_Stored data:_
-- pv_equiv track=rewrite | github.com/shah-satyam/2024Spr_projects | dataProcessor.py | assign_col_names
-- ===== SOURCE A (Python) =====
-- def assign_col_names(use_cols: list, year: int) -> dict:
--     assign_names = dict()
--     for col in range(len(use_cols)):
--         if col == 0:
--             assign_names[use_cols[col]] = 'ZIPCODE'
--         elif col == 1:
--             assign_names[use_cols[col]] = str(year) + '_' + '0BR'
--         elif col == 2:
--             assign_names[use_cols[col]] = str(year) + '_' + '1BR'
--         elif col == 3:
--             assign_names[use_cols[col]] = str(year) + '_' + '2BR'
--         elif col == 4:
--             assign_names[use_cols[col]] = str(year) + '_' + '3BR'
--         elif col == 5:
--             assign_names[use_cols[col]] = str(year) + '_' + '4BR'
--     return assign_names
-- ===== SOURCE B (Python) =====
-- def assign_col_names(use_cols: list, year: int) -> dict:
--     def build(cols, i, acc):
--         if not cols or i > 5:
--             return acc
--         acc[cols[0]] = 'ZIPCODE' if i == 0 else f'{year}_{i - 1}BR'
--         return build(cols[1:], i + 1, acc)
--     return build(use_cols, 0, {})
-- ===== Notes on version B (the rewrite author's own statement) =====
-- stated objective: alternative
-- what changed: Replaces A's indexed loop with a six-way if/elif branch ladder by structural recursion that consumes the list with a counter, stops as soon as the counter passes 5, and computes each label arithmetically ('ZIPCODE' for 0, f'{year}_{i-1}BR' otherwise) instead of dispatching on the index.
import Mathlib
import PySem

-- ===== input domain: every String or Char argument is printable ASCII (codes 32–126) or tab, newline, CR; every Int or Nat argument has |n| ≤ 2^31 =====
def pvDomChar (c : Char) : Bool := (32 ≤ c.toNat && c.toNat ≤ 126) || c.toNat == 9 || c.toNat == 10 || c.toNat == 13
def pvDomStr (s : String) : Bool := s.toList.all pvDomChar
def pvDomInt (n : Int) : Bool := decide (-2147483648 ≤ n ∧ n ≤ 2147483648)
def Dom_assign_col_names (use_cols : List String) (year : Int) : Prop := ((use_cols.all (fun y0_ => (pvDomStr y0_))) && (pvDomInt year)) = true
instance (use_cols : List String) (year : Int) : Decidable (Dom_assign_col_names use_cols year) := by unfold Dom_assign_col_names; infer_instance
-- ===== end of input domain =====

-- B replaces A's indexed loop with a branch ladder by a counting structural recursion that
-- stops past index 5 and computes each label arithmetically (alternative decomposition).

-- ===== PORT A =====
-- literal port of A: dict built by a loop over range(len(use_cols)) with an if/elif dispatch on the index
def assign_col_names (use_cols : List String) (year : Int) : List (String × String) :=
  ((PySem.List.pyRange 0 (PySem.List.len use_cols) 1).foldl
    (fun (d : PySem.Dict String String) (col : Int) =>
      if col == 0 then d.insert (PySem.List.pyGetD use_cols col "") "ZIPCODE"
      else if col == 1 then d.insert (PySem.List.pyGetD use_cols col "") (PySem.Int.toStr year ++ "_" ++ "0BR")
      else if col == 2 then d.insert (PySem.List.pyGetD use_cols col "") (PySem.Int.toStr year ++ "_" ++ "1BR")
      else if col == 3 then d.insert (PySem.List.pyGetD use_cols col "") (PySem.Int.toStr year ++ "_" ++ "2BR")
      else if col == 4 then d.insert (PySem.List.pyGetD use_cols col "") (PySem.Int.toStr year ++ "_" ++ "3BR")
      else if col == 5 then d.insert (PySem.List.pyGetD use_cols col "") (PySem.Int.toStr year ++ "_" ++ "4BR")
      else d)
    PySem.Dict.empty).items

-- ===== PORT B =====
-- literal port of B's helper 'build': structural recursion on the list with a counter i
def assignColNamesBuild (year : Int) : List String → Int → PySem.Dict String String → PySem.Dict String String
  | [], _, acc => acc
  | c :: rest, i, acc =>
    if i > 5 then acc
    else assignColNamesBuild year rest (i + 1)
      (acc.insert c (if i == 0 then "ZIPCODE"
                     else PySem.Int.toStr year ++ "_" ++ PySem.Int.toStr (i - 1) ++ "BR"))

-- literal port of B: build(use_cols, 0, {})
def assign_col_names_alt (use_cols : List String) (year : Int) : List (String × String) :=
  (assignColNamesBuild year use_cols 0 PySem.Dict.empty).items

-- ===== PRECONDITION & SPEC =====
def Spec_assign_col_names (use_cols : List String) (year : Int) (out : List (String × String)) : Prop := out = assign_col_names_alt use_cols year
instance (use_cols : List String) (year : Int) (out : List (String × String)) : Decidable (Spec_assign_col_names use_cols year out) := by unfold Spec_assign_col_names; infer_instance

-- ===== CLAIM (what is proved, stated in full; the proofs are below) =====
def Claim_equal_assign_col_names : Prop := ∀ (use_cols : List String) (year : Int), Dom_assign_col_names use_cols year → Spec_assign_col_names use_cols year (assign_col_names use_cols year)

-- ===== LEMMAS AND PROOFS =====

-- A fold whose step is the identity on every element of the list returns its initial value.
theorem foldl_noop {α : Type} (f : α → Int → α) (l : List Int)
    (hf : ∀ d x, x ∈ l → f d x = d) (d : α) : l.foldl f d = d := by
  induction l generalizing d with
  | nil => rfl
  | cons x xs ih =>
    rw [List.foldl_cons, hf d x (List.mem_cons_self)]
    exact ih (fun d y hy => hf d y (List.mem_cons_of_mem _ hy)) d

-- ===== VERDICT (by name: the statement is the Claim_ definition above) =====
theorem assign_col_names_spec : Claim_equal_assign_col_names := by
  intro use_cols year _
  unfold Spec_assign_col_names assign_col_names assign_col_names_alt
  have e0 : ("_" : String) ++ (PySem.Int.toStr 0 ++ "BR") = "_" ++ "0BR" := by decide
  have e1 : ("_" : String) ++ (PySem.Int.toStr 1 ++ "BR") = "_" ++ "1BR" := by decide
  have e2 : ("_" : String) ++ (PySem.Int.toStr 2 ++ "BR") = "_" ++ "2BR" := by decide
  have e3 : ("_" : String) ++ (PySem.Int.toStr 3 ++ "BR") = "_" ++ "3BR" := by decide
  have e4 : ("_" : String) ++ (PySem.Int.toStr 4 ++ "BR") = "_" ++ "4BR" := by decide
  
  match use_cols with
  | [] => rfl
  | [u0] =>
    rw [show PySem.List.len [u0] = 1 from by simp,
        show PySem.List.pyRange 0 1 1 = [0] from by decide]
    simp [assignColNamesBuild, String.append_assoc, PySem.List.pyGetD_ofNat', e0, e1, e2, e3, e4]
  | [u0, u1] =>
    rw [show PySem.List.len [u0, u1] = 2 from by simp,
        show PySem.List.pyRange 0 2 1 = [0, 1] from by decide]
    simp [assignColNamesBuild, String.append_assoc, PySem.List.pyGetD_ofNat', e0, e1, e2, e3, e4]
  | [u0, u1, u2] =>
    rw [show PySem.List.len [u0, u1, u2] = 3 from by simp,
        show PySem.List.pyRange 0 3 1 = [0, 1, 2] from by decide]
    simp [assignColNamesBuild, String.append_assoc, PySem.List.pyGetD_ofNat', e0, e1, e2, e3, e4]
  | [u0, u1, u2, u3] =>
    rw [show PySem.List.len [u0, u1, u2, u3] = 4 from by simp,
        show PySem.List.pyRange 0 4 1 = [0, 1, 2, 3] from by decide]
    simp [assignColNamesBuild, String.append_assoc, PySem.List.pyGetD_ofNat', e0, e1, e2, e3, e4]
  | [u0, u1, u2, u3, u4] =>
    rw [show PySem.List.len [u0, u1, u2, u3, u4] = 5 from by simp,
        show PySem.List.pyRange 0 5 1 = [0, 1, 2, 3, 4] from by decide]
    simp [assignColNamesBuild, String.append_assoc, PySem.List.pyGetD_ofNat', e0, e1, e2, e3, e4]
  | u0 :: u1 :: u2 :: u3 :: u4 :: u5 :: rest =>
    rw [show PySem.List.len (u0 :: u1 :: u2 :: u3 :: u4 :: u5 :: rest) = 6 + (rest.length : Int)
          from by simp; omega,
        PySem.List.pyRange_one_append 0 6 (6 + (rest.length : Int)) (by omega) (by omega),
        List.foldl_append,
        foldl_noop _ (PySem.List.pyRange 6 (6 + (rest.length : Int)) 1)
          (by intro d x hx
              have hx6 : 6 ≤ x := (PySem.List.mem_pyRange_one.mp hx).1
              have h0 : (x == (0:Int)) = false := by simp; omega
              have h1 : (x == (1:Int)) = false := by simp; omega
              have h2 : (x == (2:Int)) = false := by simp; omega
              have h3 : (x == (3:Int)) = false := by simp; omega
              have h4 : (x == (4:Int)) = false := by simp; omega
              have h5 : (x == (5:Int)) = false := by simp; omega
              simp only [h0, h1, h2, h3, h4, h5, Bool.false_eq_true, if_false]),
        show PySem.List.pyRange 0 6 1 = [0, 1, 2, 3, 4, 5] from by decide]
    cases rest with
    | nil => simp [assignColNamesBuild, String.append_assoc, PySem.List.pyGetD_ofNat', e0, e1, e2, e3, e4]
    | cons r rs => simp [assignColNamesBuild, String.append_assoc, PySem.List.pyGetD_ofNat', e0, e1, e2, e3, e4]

* * *

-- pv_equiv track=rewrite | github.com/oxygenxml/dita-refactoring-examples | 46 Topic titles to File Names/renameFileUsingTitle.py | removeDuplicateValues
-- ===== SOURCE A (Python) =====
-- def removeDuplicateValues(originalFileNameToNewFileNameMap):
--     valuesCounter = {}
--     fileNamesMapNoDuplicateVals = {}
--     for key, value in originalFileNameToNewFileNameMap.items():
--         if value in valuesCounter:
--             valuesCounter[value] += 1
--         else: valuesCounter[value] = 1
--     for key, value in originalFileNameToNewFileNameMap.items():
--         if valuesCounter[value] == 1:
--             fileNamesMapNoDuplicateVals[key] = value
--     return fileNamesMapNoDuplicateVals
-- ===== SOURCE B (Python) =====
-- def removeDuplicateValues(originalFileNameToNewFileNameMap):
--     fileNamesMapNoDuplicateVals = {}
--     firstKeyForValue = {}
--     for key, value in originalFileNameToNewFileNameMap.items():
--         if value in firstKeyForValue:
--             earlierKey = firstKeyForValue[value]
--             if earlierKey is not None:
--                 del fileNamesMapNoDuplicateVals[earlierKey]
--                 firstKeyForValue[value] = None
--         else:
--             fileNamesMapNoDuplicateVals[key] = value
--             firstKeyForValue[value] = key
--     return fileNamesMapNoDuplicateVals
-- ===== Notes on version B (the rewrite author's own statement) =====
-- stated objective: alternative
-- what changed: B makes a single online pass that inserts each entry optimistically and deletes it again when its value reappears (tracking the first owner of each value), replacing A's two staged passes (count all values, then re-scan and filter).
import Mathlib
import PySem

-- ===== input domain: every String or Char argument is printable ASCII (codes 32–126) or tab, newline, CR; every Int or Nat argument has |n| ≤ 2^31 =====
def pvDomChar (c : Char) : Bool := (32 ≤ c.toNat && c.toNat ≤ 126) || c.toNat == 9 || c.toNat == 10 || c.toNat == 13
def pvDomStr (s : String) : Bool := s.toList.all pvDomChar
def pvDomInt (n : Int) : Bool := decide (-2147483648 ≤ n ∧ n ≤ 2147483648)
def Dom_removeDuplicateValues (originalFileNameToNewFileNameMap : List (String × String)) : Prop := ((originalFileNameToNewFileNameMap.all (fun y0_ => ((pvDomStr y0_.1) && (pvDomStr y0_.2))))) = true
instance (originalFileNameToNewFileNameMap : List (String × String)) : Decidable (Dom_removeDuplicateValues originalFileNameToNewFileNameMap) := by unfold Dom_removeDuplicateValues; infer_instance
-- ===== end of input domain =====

...

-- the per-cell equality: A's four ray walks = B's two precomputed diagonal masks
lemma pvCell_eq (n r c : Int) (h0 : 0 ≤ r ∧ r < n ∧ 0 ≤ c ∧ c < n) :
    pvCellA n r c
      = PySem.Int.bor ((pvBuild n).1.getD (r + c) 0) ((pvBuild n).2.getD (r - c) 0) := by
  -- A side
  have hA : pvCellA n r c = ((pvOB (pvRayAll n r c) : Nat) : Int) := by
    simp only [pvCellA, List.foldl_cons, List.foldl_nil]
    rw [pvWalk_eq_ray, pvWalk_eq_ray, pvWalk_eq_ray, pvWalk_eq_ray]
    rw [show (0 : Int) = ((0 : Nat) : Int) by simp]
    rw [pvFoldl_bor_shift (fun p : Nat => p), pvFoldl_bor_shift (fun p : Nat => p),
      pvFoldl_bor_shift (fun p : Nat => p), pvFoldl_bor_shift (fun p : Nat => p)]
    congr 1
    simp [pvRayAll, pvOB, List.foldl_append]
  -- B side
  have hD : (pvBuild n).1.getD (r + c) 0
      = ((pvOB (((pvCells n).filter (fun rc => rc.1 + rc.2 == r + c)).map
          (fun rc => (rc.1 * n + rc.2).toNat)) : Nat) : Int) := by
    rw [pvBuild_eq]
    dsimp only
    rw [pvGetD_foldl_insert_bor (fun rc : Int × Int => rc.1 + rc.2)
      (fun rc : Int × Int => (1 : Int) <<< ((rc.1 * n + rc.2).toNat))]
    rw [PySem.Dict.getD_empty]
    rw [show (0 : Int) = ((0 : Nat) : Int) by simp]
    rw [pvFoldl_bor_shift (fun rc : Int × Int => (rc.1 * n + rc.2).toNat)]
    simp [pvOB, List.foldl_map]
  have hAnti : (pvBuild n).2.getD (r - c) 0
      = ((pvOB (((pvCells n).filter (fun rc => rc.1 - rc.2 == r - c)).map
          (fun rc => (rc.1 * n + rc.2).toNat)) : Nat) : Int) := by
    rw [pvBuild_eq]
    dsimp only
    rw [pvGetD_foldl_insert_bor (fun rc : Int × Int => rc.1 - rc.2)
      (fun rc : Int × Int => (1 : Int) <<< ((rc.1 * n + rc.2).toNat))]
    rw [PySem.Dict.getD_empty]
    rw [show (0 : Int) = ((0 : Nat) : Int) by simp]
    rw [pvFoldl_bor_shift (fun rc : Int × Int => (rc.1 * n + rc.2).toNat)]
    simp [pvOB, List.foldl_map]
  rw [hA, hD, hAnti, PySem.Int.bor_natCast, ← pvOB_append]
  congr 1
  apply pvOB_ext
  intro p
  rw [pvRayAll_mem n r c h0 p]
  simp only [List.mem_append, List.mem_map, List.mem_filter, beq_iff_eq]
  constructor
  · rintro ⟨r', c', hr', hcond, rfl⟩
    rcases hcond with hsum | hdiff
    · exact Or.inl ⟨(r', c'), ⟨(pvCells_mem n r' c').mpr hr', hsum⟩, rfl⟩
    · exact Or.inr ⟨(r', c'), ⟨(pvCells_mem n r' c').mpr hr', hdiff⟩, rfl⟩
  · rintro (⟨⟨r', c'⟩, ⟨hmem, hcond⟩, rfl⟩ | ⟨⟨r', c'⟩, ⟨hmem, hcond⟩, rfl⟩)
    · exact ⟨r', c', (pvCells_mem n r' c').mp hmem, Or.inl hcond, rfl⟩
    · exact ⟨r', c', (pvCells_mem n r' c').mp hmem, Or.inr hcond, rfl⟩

_WORK REQUIRED:_
An exact, complete copy of the lines above from the one with "rw [show PySem.List.len (u0" through the one with "have hx6 : 6" is the whole answer.

_ANSWER BOX:_
    rw [show PySem.List.len (u0 :: u1 :: u2 :: u3 :: u4 :: u5 :: rest) = 6 + (rest.length : Int)
          from by simp; omega,
        PySem.List.pyRange_one_append 0 6 (6 + (rest.length : Int)) (by omega) (by omega),
        List.foldl_append,
        foldl_noop _ (PySem.List.pyRange 6 (6 + (rest.length : Int)) 1)
          (by intro d x hx
              have hx6 : 6 ≤ x := (PySem.List.mem_pyRange_one.mp hx).1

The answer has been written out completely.